Her mum was at work that day so I just sort of figured the dad didn't know where the swimwear was or something.

OP posts:
SpiderinaWingMirror · 24/07/2022 01:36

Your only option was to say " we don't have anything that will fit!

Teddeh · 24/07/2022 01:54

Was the dad at the pool and saw his daughter in the borrowed costume? If not, I'd wonder if the parents even know she borrowed it. She may have genuinely forgot hers and didn't want to go home, or it was in the wash, or whatever - but now she's decided she likes your daughter's better. Also if she and her friend are routinely being mean to your daughter, this could be some strange kind of bullying? I'd ask the mother or father for the costume back; if it's awkward just say you bought it for your holiday and need to wash it before you go.

Mally100 · 24/07/2022 01:57

I would just write it off by now. It's basically underwear of your dd that you have lent which is also probably stretched. The child could have just worn a pair of shorts, I don't know why you made it your problem.

GreenFingersWouldBeHandy · 24/07/2022 02:06

Just ask for it back!

Arenanewbie · 24/07/2022 02:07

I would ask for it back, write it off and buy DD a new costume - buy yourself 2 coffee less or something as it’s on you. And I would count it as lesson learned. I gave DD’s friend socks once - she continued wearing them but didn’t return. Socks are cheaper of course but they were nice socks with DD’s favourite character.
You wouldn’t get even a half sock from me nowadays.

GreenLunchBox · 24/07/2022 02:12

WhoIBU · 24/07/2022 01:34

Honestly I'd reply the same to a post on here.

But when there's kids excited for a pool and one looks you in the face and asks for a costume what would you do? Deny them?

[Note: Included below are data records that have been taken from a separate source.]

-- pv_equiv track=rewrite | github.com/jgojnich-a11y/enhanced-social-golfer-problem | summarise_unmet_pairs.py | compute_unmet_pairs
-- ===== SOURCE A (Python) =====
-- from itertools import combinations
--
-- def compute_unmet_pairs(R, N):
--     """Returns sorted list of pairs that never meet."""
--     all_players = range(1, N+1)
--     all_pairs = set(combinations(all_players, 2))
--     met_pairs = set()
--
--     for round_groups in R:
--         for group in round_groups:
--             for pair in combinations(group, 2):
--                 met_pairs.add(tuple(sorted(pair)))
--
--     unmet = sorted(all_pairs - met_pairs)
--     return unmet
-- ===== SOURCE B (Python) =====
-- from itertools import combinations
--
-- def compute_unmet_pairs(R, N):
--     """Returns sorted list of pairs that never meet."""
--     met = {}
--     for round_groups in R:
--         for group in round_groups:
--             for a, b in combinations(group, 2):
--                 met[a] = met.get(a, set()) | {b}
--                 met[b] = met.get(b, set()) | {a}
--     out = []
--     for i in range(1, N + 1):
--         mi = met.get(i, set())
--         for j in range(i + 1, N + 1):
--             if j not in mi:
--                 out.append((i, j))
--     return out
-- ===== Notes on version B (the rewrite author's own statement) =====
-- stated objective: alternative
-- what changed: Instead of materialising the set of all N*(N-1)/2 pair tuples, subtracting the met-pairs set and sorting the difference, B builds a per-player neighbour dict and emits unmet pairs directly from a nested i<j index loop, which already produces them in lexicographic order with no final sort.
import Mathlib
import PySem

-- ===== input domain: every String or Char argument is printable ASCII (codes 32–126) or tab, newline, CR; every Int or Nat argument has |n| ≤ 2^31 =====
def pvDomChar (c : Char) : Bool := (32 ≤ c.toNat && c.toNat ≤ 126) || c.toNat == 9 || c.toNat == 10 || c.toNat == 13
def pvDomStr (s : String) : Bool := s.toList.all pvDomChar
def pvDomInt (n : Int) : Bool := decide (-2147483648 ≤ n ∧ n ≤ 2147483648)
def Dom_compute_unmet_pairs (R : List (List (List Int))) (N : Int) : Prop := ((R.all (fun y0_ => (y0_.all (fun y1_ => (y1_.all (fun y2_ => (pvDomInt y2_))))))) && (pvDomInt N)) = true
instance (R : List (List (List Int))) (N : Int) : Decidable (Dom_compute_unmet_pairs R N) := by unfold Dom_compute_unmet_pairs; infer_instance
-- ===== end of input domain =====

-- B replaces A's set-of-all-pairs difference plus final sort by a per-player neighbour dict and a
-- nested index loop that emits the unmet pairs already in lexicographic order (alternative decomposition).

-- ===== PORT A =====
def compute_unmet_pairs (R : List (List (List Int))) (N : Int) : List (List Int) :=
  let all_players := PySem.List.pyRange 1 (N + 1)
  let all_pairs : PySem.Set (List Int) := PySem.Set.ofList (PySem.List.combinations all_players 2)
  let met_pairs : PySem.Set (List Int) :=
    R.foldl (fun mp round_groups =>
      round_groups.foldl (fun mp group =>
        (PySem.List.combinations group 2).foldl
          (fun mp pair => mp.add (PySem.List.sorted pair (fun x => x))) mp) mp)
      PySem.Set.empty
  PySem.List.sorted (PySem.Set.diff all_pairs met_pairs) (fun x => x)

-- ===== PORT B =====
def compute_unmet_pairs_alt (R : List (List (List Int))) (N : Int) : List (List Int) :=
  let met : PySem.Dict Int (PySem.Set Int) :=
    R.foldl (fun met round_groups =>
      round_groups.foldl (fun met group =>
        (PySem.List.combinations group 2).foldl
          (fun met pair =>
            match pair with
            | [a, b] =>
              let met1 := met.insert a ((met.getD a PySem.Set.empty).union [b])
              met1.insert b ((met1.getD b PySem.Set.empty).union [a])
            | _ => met) met) met)
      PySem.Dict.empty
  (PySem.List.pyRange 1 (N + 1)).foldl (fun out i =>
    let mi := met.getD i PySem.Set.empty
    (PySem.List.pyRange (i + 1) (N + 1)).foldl
      (fun out j => if j ∉ mi then out ++ [[i, j]] else out) out) []

-- ===== PRECONDITION & SPEC =====
def Spec_compute_unmet_pairs (R : List (List (List Int))) (N : Int) (out : List (List Int)) : Prop := out = compute_unmet_pairs_alt R N
instance (R : List (List (List Int))) (N : Int) (out : List (List Int)) : Decidable (Spec_compute_unmet_pairs R N out) := by unfold Spec_compute_unmet_pairs; infer_instance

-- ===== CLAIM (what is proved, stated in full; the proofs are below) =====
def Claim_equal_compute_unmet_pairs : Prop := ∀ (R : List (List (List Int))) (N : Int), Dom_compute_unmet_pairs R N → Spec_compute_unmet_pairs R N (compute_unmet_pairs R N)

-- ===== LEMMAS AND PROOFS =====

-- Python's tuple(sorted((x, y))) for two ints
def pvSpair (x y : Int) : List Int := if y < x then [y, x] else [x, y]

theorem pvSorted_pair (a b : Int) :
    PySem.List.sorted [a, b] (fun x => x) = pvSpair a b := by
  simp [PySem.List.sorted_eq_foldl_insertBy, PySem.List.insertBy, pvSpair]

theorem pvSpair_eq_iff (x y a b : Int) :
    pvSpair x y = pvSpair a b ↔ (x = a ∧ y = b) ∨ (x = b ∧ y = a) := by
  unfold pvSpair; split_ifs <;> simp <;> omega

-- A's met-pairs set / B's met dict, pulled out of the ports (definitionally equal to the ports' lets)
def pvMetA (R : List (List (List Int))) : PySem.Set (List Int) :=
  R.foldl (fun mp round_groups =>
    round_groups.foldl (fun mp group =>
      (PySem.List.combinations group 2).foldl
        (fun mp pair => mp.add (PySem.List.sorted pair (fun x => x))) mp) mp)
    PySem.Set.empty

def pvMetB (R : List (List (List Int))) : PySem.Dict Int (PySem.Set Int) :=
  R.foldl (fun met round_groups =>
    round_groups.foldl (fun met group =>
      (PySem.List.combinations group 2).foldl
        (fun met pair =>
          match pair with
          | [a, b] =>
            let met1 := met.insert a ((met.getD a PySem.Set.empty).union [b])
            met1.insert b ((met1.getD b PySem.Set.empty).union [a])
          | _ => met) met) met)
    PySem.Dict.empty

-- the coupling invariant between the two met structures
def pvInv (s : PySem.Set (List Int)) (d : PySem.Dict Int (PySem.Set Int)) : Prop :=
  ∀ x y : Int, y ∈ d.getD x PySem.Set.empty ↔ pvSpair x y ∈ s

theorem pvInv_step (s : PySem.Set (List Int)) (d : PySem.Dict Int (PySem.Set Int))
    (a b : Int) (h : pvInv s d) :
    pvInv (s.add (pvSpair a b))
      ((d.insert a ((d.getD a PySem.Set.empty).union [b])).insert b
        (((d.insert a ((d.getD a PySem.Set.empty).union [b])).getD b PySem.Set.empty).union [a])) := by
  intro x y
  rw [PySem.Set.mem_add, ← h x y, pvSpair_eq_iff]
  simp only [PySem.Dict.getD_insert]
  split_ifs <;> subst_vars <;> simp [PySem.Set.mem_union] <;> tauto

theorem pvInv_foldPairs (ps : List (List Int)) (s : PySem.Set (List Int))
    (d : PySem.Dict Int (PySem.Set Int)) (hps : ∀ p ∈ ps, p.length = 2) (h : pvInv s d) :
    pvInv (ps.foldl (fun mp pair => mp.add (PySem.List.sorted pair (fun x => x))) s)
      (ps.foldl (fun met pair =>
          match pair with
          | [a, b] =>
            let met1 := met.insert a ((met.getD a PySem.Set.empty).union [b])
            met1.insert b ((met1.getD b PySem.Set.empty).union [a])
          | _ => met) d) := by
  induction ps generalizing s d with
  | nil => exact h
  | cons p ps ih =>
    obtain ⟨a, b, rfl⟩ : ∃ a b : Int, p = [a, b] := by
      have := hps p (List.mem_cons_self ..)
      match p with
      | [a, b] => exact ⟨a, b, rfl⟩
    simp only [List.foldl_cons, pvSorted_pair]
    exact ih _ _ (fun q hq => hps q (List.mem_cons_of_mem _ hq)) (pvInv_step s d a b h)

theorem pvInv_foldGroups (gs : List (List Int)) (s : PySem.Set (List Int))
    (d : PySem.Dict Int (PySem.Set Int)) (h : pvInv s d) :
    pvInv (gs.foldl (fun mp group =>
            (PySem.List.combinations group 2).foldl
              (fun mp pair => mp.add (PySem.List.sorted pair (fun x => x))) mp) s)
      (gs.foldl (fun met group =>
          (PySem.List.combinations group 2).foldl
            (fun met pair =>
              match pair with
              | [a, b] =>
                let met1 := met.insert a ((met.getD a PySem.Set.empty).union [b])
                met1.insert b ((met1.getD b PySem.Set.empty).union [a])
              | _ => met) met) d) := by
  induction gs generalizing s d with
  | nil => exact h
  | cons g gs ih =>
    simp only [List.foldl_cons]
    refine ih _ _ (pvInv_foldPairs _ _ _ (fun p hp => ?_) h)
    exact ((PySem.List.mem_combinations_iff _ _ _).mp hp).2

theorem pvInv_foldRounds (R : List (List (List Int))) (s : PySem.Set (List Int))
    (d : PySem.Dict Int (PySem.Set Int)) (h : pvInv s d) :
    pvInv (R.foldl (fun mp round_groups =>
            round_groups.foldl (fun mp group =>
              (PySem.List.combinations group 2).foldl
                (fun mp pair => mp.add (PySem.List.sorted pair (fun x => x))) mp) mp) s)
      (R.foldl (fun met round_groups =>
          round_groups.foldl (fun met group =>
            (PySem.List.combinations group 2).foldl
              (fun met pair =>
                match pair with
                | [a, b] =>
                  let met1 := met.insert a ((met.getD a PySem.Set.empty).union [b])
                  met1.insert b ((met1.getD b PySem.Set.empty).union [a])
                | _ => met) met) met) d) := by
  induction R generalizing s d with
  | nil => exact h
  | cons rg R ih =>
    simp only [List.foldl_cons]
    exact ih _ _ (pvInv_foldGroups rg s d h)

theorem pvInv_met (R : List (List (List Int))) : pvInv (pvMetA R) (pvMetB R) := by
  refine pvInv_foldRounds R _ _ (fun x y => ?_)
  simp [PySem.Dict.getD_empty, PySem.Set.empty]

theorem pvNodup_comb {α : Type} (xs : List α) (r : Nat) (h : xs.Nodup) :
    (PySem.List.combinations xs r).Nodup := by
  induction xs generalizing r with
  | nil =>
    cases r with
    | zero => simp [PySem.List.combinations_zero]
    | succ r => simp [PySem.List.combinations_nil_succ]
  | cons x xs ih =>
    cases r with
    | zero => simp [PySem.List.combinations_zero]
    | succ r =>
      rw [PySem.List.combinations_cons_succ]
      have hx : x ∉ xs := (List.nodup_cons.mp h).1
      have hxs : xs.Nodup := (List.nodup_cons.mp h).2
      refine List.Nodup.append ((ih r hxs).map fun c₁ c₂ hc => by injection hc) (ih (r+1) hxs) ?_
      rw [List.disjoint_left]
      intro c hc1 hc2
      obtain ⟨c', _, rfl⟩ := List.mem_map.mp hc1
      have hsub := (PySem.List.mem_combinations_iff _ _ _).mp hc2 |>.1
      exact hx (hsub.mem (List.mem_cons_self ..))

theorem pvComb2_range (n : Nat) : ∀ a b : Int, (b - a).toNat = n →
    PySem.List.combinations (PySem.List.pyRange a b) 2 =
      (PySem.List.pyRange a b).flatMap
        (fun i => (PySem.List.pyRange (i + 1) b).map (fun j => [i, j])) := by
  induction n with
  | zero =>
    intro a b hn
    have hr : PySem.List.pyRange a b = [] := by
      rw [PySem.List.pyRange_one, hn]; simp
    rw [hr]
    simp [PySem.List.combinations_nil_succ]
  | succ n ih =>
    intro a b hn
    have hab : a < b := by omega
    rw [PySem.List.pyRange_one_cons hab, PySem.List.combinations_cons_succ,
      PySem.List.combinations_one, List.map_map, List.flatMap_cons,
      ih (a + 1) b (by omega)]
    simp [Function.comp_def]

theorem pvPairwise_flat (a b : Int) :
    ((PySem.List.pyRange a b).flatMap
        (fun i => (PySem.List.pyRange (i + 1) b).map (fun j => [i, j]))).Pairwise
      (fun p q : List Int => p < q) := by
  rw [List.pairwise_flatMap]
  constructor
  · intro i _
    rw [List.pairwise_map]
    refine (PySem.List.pairwise_lt_pyRange_one _ _).imp fun h12 => ?_
    rw [List.cons_lt_cons_iff]
    exact Or.inr ⟨rfl, by rw [List.cons_lt_cons_iff]; exact Or.inl h12⟩
  · refine (PySem.List.pairwise_lt_pyRange_one a b).imp fun {i1 i2} h12 => ?_
    intro x hx y hy
    obtain ⟨j1, _, rfl⟩ := List.mem_map.mp hx
    obtain ⟨j2, _, rfl⟩ := List.mem_map.mp hy
    rw [List.cons_lt_cons_iff]
    exact Or.inl h12

-- ===== VERDICT (by name: the statement is the Claim_ definition above) =====
theorem pvInner (mi : PySem.Set Int) (i : Int) (l : List Int) (out : List (List Int)) :
    l.foldl (fun out j => if j ∉ mi then out ++ [[i, j]] else out) out =
      out ++ (l.filter (fun j => decide (j ∉ mi))).map (fun j => [i, j]) := by
  rw [← PySem.List.foldl_append_if (fun j => decide (j ∉ mi)) (fun j => [i, j])]
  exact PySem.List.foldl_congr_mem _ _ _ _ (fun acc j _ => by simp)

theorem pvB_flat (R : List (List (List Int))) (N : Int) :
    compute_unmet_pairs_alt R N =
      (PySem.List.pyRange 1 (N + 1)).flatMap (fun i =>
        ((PySem.List.pyRange (i + 1) (N + 1)).filter
            (fun j => decide (j ∉ (pvMetB R).getD i PySem.Set.empty))).map (fun j => [i, j])) := by
  show (PySem.List.pyRange 1 (N + 1)).foldl (fun out i =>
      (PySem.List.pyRange (i + 1) (N + 1)).foldl
        (fun out j => if j ∉ (pvMetB R).getD i PySem.Set.empty then out ++ [[i, j]] else out) out) [] = _
  rw [PySem.List.foldl_congr_mem _ _
      (fun out i => out ++ ((PySem.List.pyRange (i + 1) (N + 1)).filter
          (fun j => decide (j ∉ (pvMetB R).getD i PySem.Set.empty))).map (fun j => [i, j])) _
      (fun out i _ => pvInner _ i _ out),
    PySem.List.foldl_append_eq_flatMap, List.nil_append]

theorem pvA_filter (R : List (List (List Int))) (N : Int) :
    compute_unmet_pairs R N =
      PySem.List.sorted
        ((PySem.List.combinations (PySem.List.pyRange 1 (N + 1)) 2).filter
          (fun p => !(PySem.Set.contains (pvMetA R) p))) (fun x => x) := by
  show PySem.List.sorted
      (PySem.Set.diff (PySem.Set.ofList (PySem.List.combinations (PySem.List.pyRange 1 (N + 1)) 2)) (pvMetA R))
      (fun x => x) = _
  rw [PySem.Set.ofList_eq_self_of_nodup _
    (pvNodup_comb _ 2 (PySem.List.nodup_pyRange_one 1 (N + 1)))]
  rfl

-- ===== VERDICT (by name: the statement is the Claim_ definition above) =====
theorem compute_unmet_pairs_spec : Claim_equal_compute_unmet_pairs := by
  intro R N _
  unfold Spec_compute_unmet_pairs
  rw [pvA_filter, pvB_flat,
    pvComb2_range ((N + 1) - 1).toNat 1 (N + 1) rfl, List.filter_flatMap]
  have hbody : ∀ i ∈ PySem.List.pyRange 1 (N + 1),
      (List.filter (fun p => !(PySem.Set.contains (pvMetA R) p))
        ((PySem.List.pyRange (i + 1) (N + 1)).map (fun j => [i, j]))) =
      ((PySem.List.pyRange (i + 1) (N + 1)).filter
          (fun j => decide (j ∉ (pvMetB R).getD i PySem.Set.empty))).map (fun j => [i, j]) := by
    intro i _
    rw [List.filter_map]
    refine congrArg _ (List.filter_congr fun j hj => ?_)
    have hij : i < j := ((PySem.List.mem_pyRange_one).mp hj).1.trans_lt' (by omega)
    have hsp : pvSpair i j = [i, j] := by unfold pvSpair; rw [if_neg (by omega)]
    have h2 : (j ∈ (pvMetB R).getD i PySem.Set.empty) ↔ [i, j] ∈ pvMetA R := by
      rw [pvInv_met R i j, hsp]
    rw [Bool.eq_iff_iff]
    simp
    exact not_congr h2.symm
  rw [List.flatMap_congr hbody]
  have hpw : (List.flatMap (fun i =>
      ((PySem.List.pyRange (i + 1) (N + 1)).filter
          (fun j => decide (j ∉ (pvMetB R).getD i PySem.Set.empty))).map (fun j => [i, j]))
      (PySem.List.pyRange 1 (N + 1))).Pairwise (fun a b : List Int => a ≤ b) := by
    rw [← List.flatMap_congr hbody, ← List.filter_flatMap]
    exact (List.Pairwise.sublist List.filter_sublist (pvPairwise_flat 1 (N + 1))).imp le_of_lt
  have hI : (fun (a b : List Int) => a.decidableLT b) = (LinearOrder.toDecidableLT (α := List Int)) := by
    funext a b; exact Subsingleton.elim _ _
  rw [hI]
  exact PySem.List.sorted_eq_self_of_pairwise _ _ hpw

Her mum was at work that day so I just sort of figured the dad didn't know where the swimwear was or something.

Eek. That's so sexist

Wafflesnsniffles · 24/07/2022 02:23

I suspect they asked you because they thought you would say yes. And you would be wimpy about not asking for it back.
Id have requested it back on day one tbh. Or not admitted to having a spare one. With the option of a pool available who arrives at summer without a swimming costume for their kids?

timeisnotaline · 24/07/2022 02:43

Gosh I’d just ask for it back. Hey x I need dds swimsuit back you will have to find Ellen her own.

That really is not an awkward thing to say! I certainly wouldn’t throw it out though, it’s been worn twice and it can be washed, please don’t treat that as used. If it bothers you, then every time your dd wears it, use that prickling annoyed feeling to think ‘reminder, must not be a doormat’

Anon778833 · 24/07/2022 02:50

What the hell? No way that I’d be giving my children’s stuff to other random kids. Especially new bikinis for holiday. Get it back, right now and don’t give your kid’s stuff away again. How do you think your dd feels about it?

fallfallfall · 24/07/2022 02:58

she could have gotten in the pool in undies or a short set. no you don't lend out intimate apparel.

MrsFezziwig · 24/07/2022 03:02

GreenLunchBox · 24/07/2022 02:12

Eek. That's so sexist

Yes, because that’s definitely the issue here

Coachwork · 24/07/2022 03:11

Would you have let her borrow your daughter's new pants and then want her to wear them again? Let alone the fact you didn't have a swimsuit to lend to her because you knew it was the wrong size. I'm a people pleaser but there's not a chance in hell I'd lend anyone my underwear (which it basically is) then wear it afterwards.

BritWifeInUSA · 24/07/2022 03:21

Never lend anything that you don’t want to lose. That includes money and bikinis.

SpeakingMyThoughts · 24/07/2022 03:45

You owe it to your daughter to get it back.

If you don’t you’re setting a bad example to her.

You have nothing to loose, she’s not really friendly with your daughter.

queenmeadhbh · 24/07/2022 03:58

my only option was to lend her a new bikini

come on OP you know this isn’t true. It was NOT your only option!

also how old is she and did she specifically use the word “borrow” when she asked?